3. Use according to claim 1, wherein the synthetic aqueous clay is a smectite clay.

4. Use according to claim 1 or 2, wherein the nanoparticles are selected from zeolites, hydrotalcites, silica, alumina, ceria, titania and zinc oxide.

5. An ophthalmic or otic pharmaceutical composition comprising a therapeutically effective amount of an ophthalmic or otic drug and an amount of synthetic inorganic nanoparticles sufficient to carry the drug, wherein the nanoparticles are formed from a synthetic aqueous clay and have: (a) the particle size is less than 100 nm but more than 1 nm, and the standard error of distribution is not more than 10%; (b) the surface area is in the range of 30 to 1000m²(ii)/g; and (c) a generally negative surface charge at a pH of between 6.0 and 7.8; and the concentration of the nanoparticles in the composition is 0.000001 to 10 w/v%.

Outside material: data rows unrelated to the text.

-- B merges by flattening both tables into one flat dict keyed by composite (src, sym) pairs in a
-- single accumulation pass and then regrouping by source state, instead of A's in-place merge of
-- nested dicts (copy t1, overlay t2); different data structure, similar size (objective: alternative).


-- ===== PORT A =====
-- transliteration of A: copy t1 (rebuilding each inner dict with fresh sets), then overlay t2
-- via setdefault(sym, set()).update(dsts); the dict-of-dicts is returned as its items lists.
def merge_transitions (t1 : List (String × List (String × List String))) (t2 : List (String × List (String × List String))) : List (String × List (String × List String)) :=
  let t0 : PySem.Dict String (PySem.Dict String (PySem.Set String)) :=
    t1.foldl (fun d p => d.insert p.1
      (p.2.foldl (fun m q => m.insert q.1 (PySem.Set.ofList q.2)) PySem.Dict.empty)) PySem.Dict.empty
  let tf : PySem.Dict String (PySem.Dict String (PySem.Set String)) :=
    t2.foldl (fun d p =>
      let d1 := if d.contains p.1 then d else d.insert p.1 PySem.Dict.empty
      p.2.foldl (fun d2 q =>
        d2.modify p.1 PySem.Dict.empty
          (fun m => m.insert q.1 (PySem.Set.update (m.getD q.1 PySem.Set.empty) q.2))) d1) t0
  tf.items.map (fun p => (p.1, p.2.items))

-- ===== PORT B =====
-- transliteration of B: one accumulation pass over the items of both tables into a flat dict
-- keyed by (src, sym) pairs (setdefault((src,sym), set()).update(dsts) = modify with Set.update);
-- then the nested result: seed {src: {} for src, _ in items}, and one pass over the flat items
-- assigning nested[src][sym] = dsts (Python indexes nested[src], which is always present because
-- every flat key's source occurs in items; the modify default Dict.empty only totalizes that).
def merge_transitions_alt (t1 : List (String × List (String × List String))) (t2 : List (String × List (String × List String))) : List (String × List (String × List String)) :=
  let items := t1 ++ t2
  let flat : PySem.Dict (String × String) (PySem.Set String) :=
    items.foldl (fun f p =>
      p.2.foldl (fun f2 q => f2.modify (p.1, q.1) PySem.Set.empty (fun s => PySem.Set.update s q.2)) f)
      PySem.Dict.empty
  let nested0 : PySem.Dict String (PySem.Dict String (PySem.Set String)) :=
    items.foldl (fun n p => n.insert p.1 PySem.Dict.empty) PySem.Dict.empty
  let nested : PySem.Dict String (PySem.Dict String (PySem.Set String)) :=
    flat.items.foldl (fun n kv => n.modify kv.1.1 PySem.Dict.empty (fun m => m.insert kv.1.2 kv.2)) nested0
  nested.items.map (fun p => (p.1, p.2.items))

-- ===== PRECONDITION & SPEC =====
-- Pre_ restricts the association lists to well-formed encodings of Python dicts: the outer key
-- lists and t1's inner key lists are duplicate-free (a Python dict cannot carry duplicate keys,
-- so every input drawn from real dicts satisfies this; on duplicate keys the first-match/
-- last-write reading of an association list is ambiguous). t2's inner lists need no restriction.
def Pre_merge_transitions (t1 : List (String × List (String × List String))) (t2 : List (String × List (String × List String))) : Prop :=
  (t1.map Prod.fst).Nodup ∧ (t2.map Prod.fst).Nodup ∧
  (∀ p ∈ t1, (p.2.map Prod.fst).Nodup)
instance (t1 : List (String × List (String × List String))) (t2 : List (String × List (String × List String))) : Decidable (Pre_merge_transitions t1 t2) := by unfold Pre_merge_transitions; infer_instance
def pvWitness_merge_transitions : (List (String × List (String × List String))) × (List (String × List (String × List String))) :=
  ([("q0", [("a", ["q1"])])], [("q0", [("a", ["q2"]), ("b", ["q0"])]), ("q1", [("a", ["q1"])])])

def Spec_merge_transitions (t1 : List (String × List (String × List String))) (t2 : List (String × List (String × List String))) (out : List (String × List (String × List String))) : Prop := out = merge_transitions_alt t1 t2
instance (t1 : List (String × List (String × List String))) (t2 : List (String × List (String × List String))) (out : List (String × List (String × List String))) : Decidable (Spec_merge_transitions t1 t2 out) := by unfold Spec_merge_transitions; infer_instance

-- ===== CLAIM (what is proved, stated in full; the proofs are below) =====
def Claim_equal_merge_transitions : Prop := ∀ (t1 : List (String × List (String × List String))) (t2 : List (String × List (String × List String))), Dom_merge_transitions t1 t2 → Pre_merge_transitions t1 t2 → Spec_merge_transitions t1 t2 (merge_transitions t1 t2)

-- ===== LEMMAS AND PROOFS =====

-- the two inner-dict loop shapes of A, named for the proofs
def pvInner1 (m1 : List (String × List String)) : PySem.Dict String (PySem.Set String) :=
  m1.foldl (fun m q => m.insert q.1 (PySem.Set.ofList q.2)) PySem.Dict.empty

def pvInnerApply (m2 : List (String × List String)) (m : PySem.Dict String (PySem.Set String)) : PySem.Dict String (PySem.Set String) :=
  m2.foldl (fun m q => m.insert q.1 (PySem.Set.update (m.getD q.1 PySem.Set.empty) q.2)) m

-- B's projection: the flat dict restricted to one source, re-read as an inner dict
def pvProjL (l : List ((String × String) × PySem.Set String)) (src : String) : List (String × PySem.Set String) :=
  (l.filter (fun kv => kv.1.1 == src)).map (fun kv => (kv.1.2, kv.2))

def pvProj (f : PySem.Dict (String × String) (PySem.Set String)) (src : String) : PySem.Dict String (PySem.Set String) :=
  PySem.Dict.mk (pvProjL f.items src)

-- generic: a fold whose steps do not touch key k leaves getD at k unchanged
lemma pv_foldl_getD_not_mem {ν β : Type} (F : PySem.Dict String ν → String × β → PySem.Dict String ν) (dflt : ν)
    (Hne : ∀ d p k, k ≠ p.1 → (F d p).getD k dflt = d.getD k dflt) :
    ∀ (l : List (String × β)) (d : PySem.Dict String ν) (k : String), k ∉ l.map Prod.fst →
      (l.foldl F d).getD k dflt = d.getD k dflt := by
  intro l
  induction l with
  | nil => intro d k _; rfl
  | cons p l ih =>
    intro d k hk
    simp only [List.map_cons, List.mem_cons, not_or] at hk
    rw [List.foldl_cons, ih _ k hk.2, Hne d p k hk.1]

-- generic: with duplicate-free keys, the fold's getD at k is determined by the (unique) entry at k
lemma pv_foldl_getD {ν β : Type} (F : PySem.Dict String ν → String × β → PySem.Dict String ν)
    (G : ν → String × β → ν) (dflt : ν)
    (Hne : ∀ d p k, k ≠ p.1 → (F d p).getD k dflt = d.getD k dflt)
    (Hself : ∀ d p, (F d p).getD p.1 dflt = G (d.getD p.1 dflt) p) :
    ∀ (l : List (String × β)), (l.map Prod.fst).Nodup → ∀ (d : PySem.Dict String ν) (k : String),
      (l.foldl F d).getD k dflt =
        (match l.find? (fun q => q.1 == k) with
         | some q => G (d.getD k dflt) q
         | none => d.getD k dflt) := by
  intro l
  induction l with
  | nil => intro _ d k; rfl
  | cons p l ih =>
    intro hnd d k
    simp only [List.map_cons, List.nodup_cons] at hnd
    by_cases h : p.1 = k
    · subst h
      rw [List.foldl_cons, pv_foldl_getD_not_mem F dflt Hne l (F d p) p.1 hnd.1, Hself d p]
      simp [List.find?]
    · have hne : (p.1 == k) = false := by simp [h]
      rw [List.foldl_cons, ih hnd.2 (F d p) k, Hne d p k (fun hk => h hk.symm)]
      simp [List.find?, hne]

-- generic: keys of a fold whose steps each add one key
lemma pv_foldl_keys {ν β : Type} (F : PySem.Dict String ν → String × β → PySem.Dict String ν)
    (Hkeys : ∀ d p, (F d p).keys = PySem.Set.add d.keys p.1) :
    ∀ (l : List (String × β)) (d : PySem.Dict String ν),
      (l.foldl F d).keys = PySem.Set.update d.keys (l.map Prod.fst) := by
  intro l
  induction l with
  | nil => intro d; exact (PySem.Set.update_nil _).symm
  | cons p l ih => intro d; rw [List.foldl_cons, ih, Hkeys, List.map_cons, PySem.Set.update_cons]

6. The pharmaceutical composition of claim 5, wherein the concentration of the nanoparticles in the composition is from 0.1 to 10 w/v%.

7. The composition of claim 5 wherein the synthetic aqueous clay is a smectite clay.

8. A composition according to claim 5 or 6, wherein the nanoparticles are selected from the group consisting of zeolites, hydrotalcites, silicas, aluminas, cerias, titanias and zinc oxides.